Last night around 7 p.m., on my way to book club, I drove through the neighborhood I grew up in. It was a lovely spring evening. Clean streets, trees with green buds, pretty cottage-style homes.
Zero kids.
When I was a child growing up there 30 years ago, the first warm, spring night meant one thing: Every kid from every house was out, playing in the street and on the sidewalks. Freeze tag, bikes, kick the can, hide-and-seek.
I know where all the kids were. Same place as mine. Soccer practice. Piano lessons. Tutoring. Or in lock-down because the neighborhood was experiencing a wave of bombings, drive-by shootings and child abductions (not).
Once at book club, one mom insisted that all the neighborhood kids needed to be inside because our world has become very dangerous. That schools forbid kids from walking or biking to or from school. That kids' nonstop extracurricular activities are essential for them to thrive in our highly competitive world. I protested that our particular world — for instance, my old neighborhood — has not gotten any more dangerous or competitive in the past 30 years.
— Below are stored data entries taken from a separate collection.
def pat3_expand_alt (pat : List String) : List String :=
  (([pvVertflipB, pvHorizflipB, pvSwapcolorsB].foldl
      (fun syms f => syms.flatMap (fun p => [p, f p])) [pat, pvRot90B pat])).flatMap
    (fun p => pvWildcardsB (PySem.Str.join "" p))

-- ===== PRECONDITION & SPEC =====
-- Pre_ excludes exactly the inputs where Python raises IndexError: fewer than 3 rows, or one of
-- the first three rows shorter than 3 characters (pat_rot90/pat_vertflip index rows 0..2, cols 0..2).
def Pre_pat3_expand (pat : List String) : Prop :=
  3 ≤ pat.length ∧ 3 ≤ (pat.getD 0 "").toList.length ∧
    3 ≤ (pat.getD 1 "").toList.length ∧ 3 ≤ (pat.getD 2 "").toList.length
instance (pat : List String) : Decidable (Pre_pat3_expand pat) := by
  unfold Pre_pat3_expand; infer_instance

def pvWitness_pat3_expand : List String := ["X..", ".O.", "..X"]

def Spec_pat3_expand (pat : List String) (out : List String) : Prop := out = pat3_expand_alt pat
instance (pat : List String) (out : List String) : Decidable (Spec_pat3_expand pat out) := by
  unfold Spec_pat3_expand; infer_instance

-- ===== CLAIM (what is proved, stated in full; the proofs are below) =====
def Claim_equal_pat3_expand : Prop :=
  ∀ (pat : List String), Dom_pat3_expand pat → Pre_pat3_expand pat →
    Spec_pat3_expand pat (pat3_expand pat)

-- ===== LEMMAS AND PROOFS =====

-- one wildcard class, expanded by structural recursion: the common reference shape
def Wrec (c : Char) (tos : List Char) : List Char → List (List Char)
  | [] => [[]]
  | h :: tl =>
    if h = c then tos.flatMap (fun t => (Wrec c tos tl).map (fun a => t :: a))
    else (Wrec c tos tl).map (fun a => h :: a)

-- all three classes, '?' outermost
def W3 (cs : List Char) : List (List Char) :=
  (Wrec '?' ['.', 'X', 'O', ' '] cs).flatMap (fun a =>
    (Wrec 'x' ['.', 'O', ' '] a).flatMap (fun b => Wrec 'o' ['.', 'X', ' '] b))

lemma reduceAddA_map {α : Type} (g : α → List String) (l : List α) (h : l ≠ []) :
    pvReduceAddA (l.map g) = l.flatMap g := by
  cases l with
  | nil => exact absurd rfl h
  | cons x t =>
    simp only [List.map_cons, pvReduceAddA, List.flatMap_cons]
    rw [show (fun (a b : List String) => a ++ b) = (fun (acc : List String) (x : List String) => acc ++ id x) from rfl,
      PySem.List.foldl_append_eq_flatMap]
    simp [List.flatMap_map]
Several of the moms argued that our world — let me note that it is a largely white, largely middle class East Coast milieu — is a far riskier, threatening place than it was in 1975.
Our world is very different — because we’ve made it different. Today's parents have changed how we parent. If a majority of parents refuse to let their kids play outside their house, or go to a local park or walk to school by themselves, then no kids can. Because one kid alone on the sidewalk or at the park is vulnerable (not to mention bored).
Can we agree that American parents — especially middle- and upper-middle-class parents — have gone collectively crazy? Almost everyone today, myself included, falls into the "extreme parenting" category.
But what I cannot figure out is WHY. Exactly when, and how, did American parents become completely obsessed with making our children's childhoods perfect?
Did you believe you'd be different? That your kids would have zero afterschool activities besides "go out and play until dinnertime?" What purpose does it serve — kids or parents — to micromanage our kids' supposedly most carefree days? What has happened to just letting kids play? And when — if ever — will the pendulum swing back?